# TO DO
Scan the data below. Pull out each line where "hlen" occurs.

[[ THE INPUT, beginning ]]

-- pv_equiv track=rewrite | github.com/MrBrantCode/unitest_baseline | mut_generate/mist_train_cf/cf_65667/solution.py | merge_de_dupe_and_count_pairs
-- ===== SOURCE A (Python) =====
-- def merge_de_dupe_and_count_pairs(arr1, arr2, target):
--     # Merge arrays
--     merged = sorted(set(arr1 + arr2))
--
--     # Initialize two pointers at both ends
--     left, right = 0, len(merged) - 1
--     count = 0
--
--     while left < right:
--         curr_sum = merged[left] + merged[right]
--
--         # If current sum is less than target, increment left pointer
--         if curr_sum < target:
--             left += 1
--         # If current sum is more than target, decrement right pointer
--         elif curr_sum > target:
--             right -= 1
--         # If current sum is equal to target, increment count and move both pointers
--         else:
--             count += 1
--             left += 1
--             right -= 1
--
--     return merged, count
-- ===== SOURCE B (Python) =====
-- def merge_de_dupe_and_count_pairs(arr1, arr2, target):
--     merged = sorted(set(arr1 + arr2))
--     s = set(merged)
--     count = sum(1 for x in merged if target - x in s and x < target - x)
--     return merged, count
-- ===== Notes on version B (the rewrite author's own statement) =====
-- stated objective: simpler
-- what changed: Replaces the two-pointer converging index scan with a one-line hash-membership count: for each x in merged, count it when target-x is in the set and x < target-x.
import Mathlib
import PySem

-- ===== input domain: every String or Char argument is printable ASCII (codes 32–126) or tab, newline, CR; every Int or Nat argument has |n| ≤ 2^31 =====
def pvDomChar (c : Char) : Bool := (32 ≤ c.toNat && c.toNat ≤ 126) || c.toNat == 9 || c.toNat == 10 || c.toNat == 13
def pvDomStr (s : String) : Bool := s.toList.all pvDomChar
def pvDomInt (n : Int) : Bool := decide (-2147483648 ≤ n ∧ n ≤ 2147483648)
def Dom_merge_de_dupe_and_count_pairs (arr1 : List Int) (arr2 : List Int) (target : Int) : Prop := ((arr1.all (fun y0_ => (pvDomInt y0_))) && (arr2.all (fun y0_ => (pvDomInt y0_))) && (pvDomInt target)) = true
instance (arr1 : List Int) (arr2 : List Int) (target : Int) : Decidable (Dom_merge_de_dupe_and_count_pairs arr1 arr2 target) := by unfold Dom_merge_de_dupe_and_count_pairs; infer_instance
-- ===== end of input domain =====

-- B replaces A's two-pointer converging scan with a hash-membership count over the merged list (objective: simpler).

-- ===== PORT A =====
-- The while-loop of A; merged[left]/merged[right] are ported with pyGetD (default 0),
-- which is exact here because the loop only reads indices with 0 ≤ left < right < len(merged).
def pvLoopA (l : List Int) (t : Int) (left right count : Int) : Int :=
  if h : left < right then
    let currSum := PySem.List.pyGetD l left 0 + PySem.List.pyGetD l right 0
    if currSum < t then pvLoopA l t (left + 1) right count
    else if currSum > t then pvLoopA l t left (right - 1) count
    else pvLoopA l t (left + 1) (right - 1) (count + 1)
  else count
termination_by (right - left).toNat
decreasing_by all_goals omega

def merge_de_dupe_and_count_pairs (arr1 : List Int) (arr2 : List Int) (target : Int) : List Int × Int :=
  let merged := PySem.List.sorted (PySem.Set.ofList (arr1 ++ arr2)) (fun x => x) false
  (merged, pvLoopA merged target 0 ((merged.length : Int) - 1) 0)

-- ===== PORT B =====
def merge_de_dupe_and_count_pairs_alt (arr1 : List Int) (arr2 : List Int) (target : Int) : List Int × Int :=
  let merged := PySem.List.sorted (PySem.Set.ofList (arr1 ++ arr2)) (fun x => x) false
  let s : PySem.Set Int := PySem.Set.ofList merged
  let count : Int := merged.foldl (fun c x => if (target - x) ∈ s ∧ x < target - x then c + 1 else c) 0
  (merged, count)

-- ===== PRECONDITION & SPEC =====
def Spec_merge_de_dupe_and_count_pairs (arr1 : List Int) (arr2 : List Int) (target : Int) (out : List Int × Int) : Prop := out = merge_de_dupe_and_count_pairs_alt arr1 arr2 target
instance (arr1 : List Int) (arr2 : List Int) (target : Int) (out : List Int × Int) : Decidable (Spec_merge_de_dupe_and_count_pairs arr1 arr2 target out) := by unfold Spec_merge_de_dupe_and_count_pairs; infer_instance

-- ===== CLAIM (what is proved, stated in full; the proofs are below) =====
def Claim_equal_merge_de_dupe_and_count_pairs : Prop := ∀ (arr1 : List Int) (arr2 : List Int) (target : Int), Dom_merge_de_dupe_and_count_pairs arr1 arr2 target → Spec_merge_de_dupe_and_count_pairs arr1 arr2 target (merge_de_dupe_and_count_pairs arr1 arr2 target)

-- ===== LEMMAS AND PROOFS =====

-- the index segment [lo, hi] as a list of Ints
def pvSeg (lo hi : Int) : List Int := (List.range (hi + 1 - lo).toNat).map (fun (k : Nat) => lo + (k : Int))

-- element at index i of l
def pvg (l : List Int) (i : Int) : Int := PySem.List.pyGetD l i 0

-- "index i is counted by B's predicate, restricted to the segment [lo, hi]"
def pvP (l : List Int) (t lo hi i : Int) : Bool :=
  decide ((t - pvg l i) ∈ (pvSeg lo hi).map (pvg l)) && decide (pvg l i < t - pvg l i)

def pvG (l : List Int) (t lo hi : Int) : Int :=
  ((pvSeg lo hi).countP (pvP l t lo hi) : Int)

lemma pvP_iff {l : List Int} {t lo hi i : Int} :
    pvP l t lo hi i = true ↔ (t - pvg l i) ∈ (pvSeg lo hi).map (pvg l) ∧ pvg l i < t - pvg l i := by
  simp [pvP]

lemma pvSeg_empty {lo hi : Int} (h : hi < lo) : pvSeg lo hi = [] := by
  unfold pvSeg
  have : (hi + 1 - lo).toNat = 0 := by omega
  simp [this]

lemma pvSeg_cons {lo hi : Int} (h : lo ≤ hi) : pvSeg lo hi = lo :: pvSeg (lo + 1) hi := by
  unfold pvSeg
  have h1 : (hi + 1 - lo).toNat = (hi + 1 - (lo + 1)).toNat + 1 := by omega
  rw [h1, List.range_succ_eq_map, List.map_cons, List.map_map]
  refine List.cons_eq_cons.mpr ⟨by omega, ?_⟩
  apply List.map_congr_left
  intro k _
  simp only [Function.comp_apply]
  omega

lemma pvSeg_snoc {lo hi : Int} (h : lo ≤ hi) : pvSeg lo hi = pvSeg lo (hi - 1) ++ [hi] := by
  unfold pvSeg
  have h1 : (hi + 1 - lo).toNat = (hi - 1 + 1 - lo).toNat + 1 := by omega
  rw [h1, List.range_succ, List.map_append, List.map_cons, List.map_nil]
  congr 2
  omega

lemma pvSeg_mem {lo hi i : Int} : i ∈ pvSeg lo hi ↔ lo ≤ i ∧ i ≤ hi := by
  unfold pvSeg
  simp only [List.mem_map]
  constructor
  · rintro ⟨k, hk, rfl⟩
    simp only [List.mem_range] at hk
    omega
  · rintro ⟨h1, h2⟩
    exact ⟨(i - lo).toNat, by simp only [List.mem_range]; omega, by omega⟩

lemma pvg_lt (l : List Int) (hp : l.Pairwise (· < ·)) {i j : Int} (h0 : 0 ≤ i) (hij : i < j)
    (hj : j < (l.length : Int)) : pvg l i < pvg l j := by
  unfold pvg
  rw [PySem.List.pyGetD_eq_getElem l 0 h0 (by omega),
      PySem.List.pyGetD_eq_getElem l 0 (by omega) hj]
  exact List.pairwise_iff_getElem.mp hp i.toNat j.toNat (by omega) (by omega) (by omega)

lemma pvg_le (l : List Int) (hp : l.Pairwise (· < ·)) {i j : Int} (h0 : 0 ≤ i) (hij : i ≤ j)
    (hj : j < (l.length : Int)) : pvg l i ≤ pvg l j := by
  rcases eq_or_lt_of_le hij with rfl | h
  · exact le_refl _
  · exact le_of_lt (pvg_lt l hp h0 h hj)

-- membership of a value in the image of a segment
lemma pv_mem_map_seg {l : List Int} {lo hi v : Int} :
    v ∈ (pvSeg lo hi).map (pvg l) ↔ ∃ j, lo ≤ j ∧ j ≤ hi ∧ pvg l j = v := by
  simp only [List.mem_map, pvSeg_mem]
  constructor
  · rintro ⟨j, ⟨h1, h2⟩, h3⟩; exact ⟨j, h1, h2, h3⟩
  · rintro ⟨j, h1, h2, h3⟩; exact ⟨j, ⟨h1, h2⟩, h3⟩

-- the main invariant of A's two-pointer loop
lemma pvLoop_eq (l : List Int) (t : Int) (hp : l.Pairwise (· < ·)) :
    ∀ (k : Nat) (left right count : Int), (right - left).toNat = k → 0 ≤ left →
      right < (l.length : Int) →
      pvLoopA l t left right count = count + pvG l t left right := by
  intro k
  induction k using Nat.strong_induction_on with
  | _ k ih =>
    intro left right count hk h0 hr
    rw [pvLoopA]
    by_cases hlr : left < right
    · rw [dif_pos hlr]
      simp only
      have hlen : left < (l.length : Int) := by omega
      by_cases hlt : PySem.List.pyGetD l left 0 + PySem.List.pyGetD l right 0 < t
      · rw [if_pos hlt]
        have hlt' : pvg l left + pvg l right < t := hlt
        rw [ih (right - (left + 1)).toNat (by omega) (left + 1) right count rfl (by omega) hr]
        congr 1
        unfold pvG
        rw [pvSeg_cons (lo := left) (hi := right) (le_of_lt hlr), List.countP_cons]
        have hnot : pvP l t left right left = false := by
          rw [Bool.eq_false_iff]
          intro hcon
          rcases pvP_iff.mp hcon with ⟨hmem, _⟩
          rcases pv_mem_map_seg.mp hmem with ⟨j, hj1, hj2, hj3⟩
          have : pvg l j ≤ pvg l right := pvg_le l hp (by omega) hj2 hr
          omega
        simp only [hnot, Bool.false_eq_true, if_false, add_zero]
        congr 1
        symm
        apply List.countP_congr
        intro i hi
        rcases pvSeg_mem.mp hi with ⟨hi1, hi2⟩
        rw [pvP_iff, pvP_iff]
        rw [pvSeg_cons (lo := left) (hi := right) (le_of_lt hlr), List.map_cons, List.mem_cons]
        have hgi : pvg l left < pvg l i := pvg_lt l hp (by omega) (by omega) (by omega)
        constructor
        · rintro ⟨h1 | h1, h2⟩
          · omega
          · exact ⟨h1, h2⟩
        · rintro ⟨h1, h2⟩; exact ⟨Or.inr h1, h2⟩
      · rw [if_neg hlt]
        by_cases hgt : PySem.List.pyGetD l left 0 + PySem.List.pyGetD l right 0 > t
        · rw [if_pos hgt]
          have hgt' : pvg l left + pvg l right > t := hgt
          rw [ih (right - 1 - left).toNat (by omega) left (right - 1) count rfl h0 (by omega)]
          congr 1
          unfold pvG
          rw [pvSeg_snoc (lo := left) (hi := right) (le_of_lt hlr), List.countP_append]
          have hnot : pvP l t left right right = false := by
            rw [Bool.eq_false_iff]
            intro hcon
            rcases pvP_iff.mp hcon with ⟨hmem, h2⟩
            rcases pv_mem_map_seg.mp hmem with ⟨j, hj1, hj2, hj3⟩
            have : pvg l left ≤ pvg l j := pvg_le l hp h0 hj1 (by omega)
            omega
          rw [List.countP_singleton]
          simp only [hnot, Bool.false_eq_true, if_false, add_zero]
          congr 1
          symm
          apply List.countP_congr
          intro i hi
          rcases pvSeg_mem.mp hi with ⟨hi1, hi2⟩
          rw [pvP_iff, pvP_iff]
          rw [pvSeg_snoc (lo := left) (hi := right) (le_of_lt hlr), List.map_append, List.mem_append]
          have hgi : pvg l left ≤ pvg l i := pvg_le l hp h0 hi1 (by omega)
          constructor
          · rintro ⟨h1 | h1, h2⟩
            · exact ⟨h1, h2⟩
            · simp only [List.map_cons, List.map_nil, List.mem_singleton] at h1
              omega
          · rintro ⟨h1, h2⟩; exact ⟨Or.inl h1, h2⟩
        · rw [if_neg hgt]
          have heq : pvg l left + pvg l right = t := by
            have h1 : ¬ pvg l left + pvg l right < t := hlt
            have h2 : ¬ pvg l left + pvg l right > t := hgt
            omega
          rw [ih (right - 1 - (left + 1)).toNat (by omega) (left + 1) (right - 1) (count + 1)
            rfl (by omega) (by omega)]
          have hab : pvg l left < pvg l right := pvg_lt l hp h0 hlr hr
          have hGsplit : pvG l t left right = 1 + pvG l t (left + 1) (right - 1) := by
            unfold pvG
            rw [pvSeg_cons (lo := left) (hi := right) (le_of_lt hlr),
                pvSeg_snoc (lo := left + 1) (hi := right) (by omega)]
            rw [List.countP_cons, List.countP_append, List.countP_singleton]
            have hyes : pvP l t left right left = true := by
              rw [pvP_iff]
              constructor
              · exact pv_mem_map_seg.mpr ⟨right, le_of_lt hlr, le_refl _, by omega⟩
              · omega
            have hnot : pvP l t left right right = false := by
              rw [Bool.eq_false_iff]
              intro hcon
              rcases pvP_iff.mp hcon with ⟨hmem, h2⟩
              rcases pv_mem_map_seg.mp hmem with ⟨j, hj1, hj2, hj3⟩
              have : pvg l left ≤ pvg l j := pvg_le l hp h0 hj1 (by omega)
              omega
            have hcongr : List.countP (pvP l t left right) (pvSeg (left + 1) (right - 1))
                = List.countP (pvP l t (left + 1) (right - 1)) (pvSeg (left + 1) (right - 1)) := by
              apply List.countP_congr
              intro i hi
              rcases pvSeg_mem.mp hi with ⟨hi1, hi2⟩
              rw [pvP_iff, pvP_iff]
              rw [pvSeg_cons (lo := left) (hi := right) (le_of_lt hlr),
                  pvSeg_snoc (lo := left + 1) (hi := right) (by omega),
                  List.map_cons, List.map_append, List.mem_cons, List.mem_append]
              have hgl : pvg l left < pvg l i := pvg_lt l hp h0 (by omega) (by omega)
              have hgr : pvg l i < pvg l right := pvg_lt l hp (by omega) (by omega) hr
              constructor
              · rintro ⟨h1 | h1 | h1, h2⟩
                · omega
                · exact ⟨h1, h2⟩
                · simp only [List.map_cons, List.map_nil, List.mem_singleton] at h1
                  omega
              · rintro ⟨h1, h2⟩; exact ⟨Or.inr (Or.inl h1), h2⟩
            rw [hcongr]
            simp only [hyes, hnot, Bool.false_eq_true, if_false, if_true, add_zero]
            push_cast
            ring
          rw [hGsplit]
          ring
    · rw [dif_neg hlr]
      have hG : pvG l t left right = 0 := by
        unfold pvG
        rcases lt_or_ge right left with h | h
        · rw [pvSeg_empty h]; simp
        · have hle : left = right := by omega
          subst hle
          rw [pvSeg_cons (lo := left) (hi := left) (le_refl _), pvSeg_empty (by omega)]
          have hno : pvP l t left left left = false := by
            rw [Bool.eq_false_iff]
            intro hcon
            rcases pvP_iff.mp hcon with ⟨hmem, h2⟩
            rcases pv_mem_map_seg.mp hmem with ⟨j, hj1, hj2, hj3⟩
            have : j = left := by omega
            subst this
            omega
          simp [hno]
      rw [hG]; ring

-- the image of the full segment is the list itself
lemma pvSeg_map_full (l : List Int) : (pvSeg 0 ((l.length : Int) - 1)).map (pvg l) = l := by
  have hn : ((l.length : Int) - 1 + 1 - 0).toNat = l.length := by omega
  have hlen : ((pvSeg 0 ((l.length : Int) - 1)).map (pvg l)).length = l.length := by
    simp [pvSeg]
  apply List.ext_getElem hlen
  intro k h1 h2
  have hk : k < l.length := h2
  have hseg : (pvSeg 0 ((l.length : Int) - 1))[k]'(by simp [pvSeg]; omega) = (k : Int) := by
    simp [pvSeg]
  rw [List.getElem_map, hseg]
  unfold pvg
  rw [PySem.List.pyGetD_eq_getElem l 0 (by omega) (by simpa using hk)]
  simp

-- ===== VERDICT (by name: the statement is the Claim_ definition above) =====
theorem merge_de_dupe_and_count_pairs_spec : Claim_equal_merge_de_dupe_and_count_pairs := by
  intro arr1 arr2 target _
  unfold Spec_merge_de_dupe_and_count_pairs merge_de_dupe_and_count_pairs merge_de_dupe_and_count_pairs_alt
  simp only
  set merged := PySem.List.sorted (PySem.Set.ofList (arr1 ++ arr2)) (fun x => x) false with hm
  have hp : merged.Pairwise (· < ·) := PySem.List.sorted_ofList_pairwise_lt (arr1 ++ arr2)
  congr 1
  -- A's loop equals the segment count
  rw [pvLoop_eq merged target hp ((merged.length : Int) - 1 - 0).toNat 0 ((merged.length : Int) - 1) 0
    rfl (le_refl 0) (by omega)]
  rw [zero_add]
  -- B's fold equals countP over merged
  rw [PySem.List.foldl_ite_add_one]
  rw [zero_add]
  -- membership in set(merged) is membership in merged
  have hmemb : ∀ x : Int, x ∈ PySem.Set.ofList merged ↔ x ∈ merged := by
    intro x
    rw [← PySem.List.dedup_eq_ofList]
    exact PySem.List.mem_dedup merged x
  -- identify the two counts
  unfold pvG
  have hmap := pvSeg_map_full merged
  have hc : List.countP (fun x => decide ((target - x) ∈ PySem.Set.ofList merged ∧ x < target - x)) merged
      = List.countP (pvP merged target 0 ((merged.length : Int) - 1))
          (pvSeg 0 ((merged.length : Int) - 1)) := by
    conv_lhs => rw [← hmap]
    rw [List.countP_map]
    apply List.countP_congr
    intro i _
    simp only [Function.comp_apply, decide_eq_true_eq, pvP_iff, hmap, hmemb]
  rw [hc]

[[ THE INPUT, end ]]

# EXPECTED ANSWER
      have hlen : left < (l.length : Int) := by omega
  have hlen : ((pvSeg 0 ((l.length : Int) - 1)).map (pvg l)).length = l.length := by
  apply List.ext_getElem hlen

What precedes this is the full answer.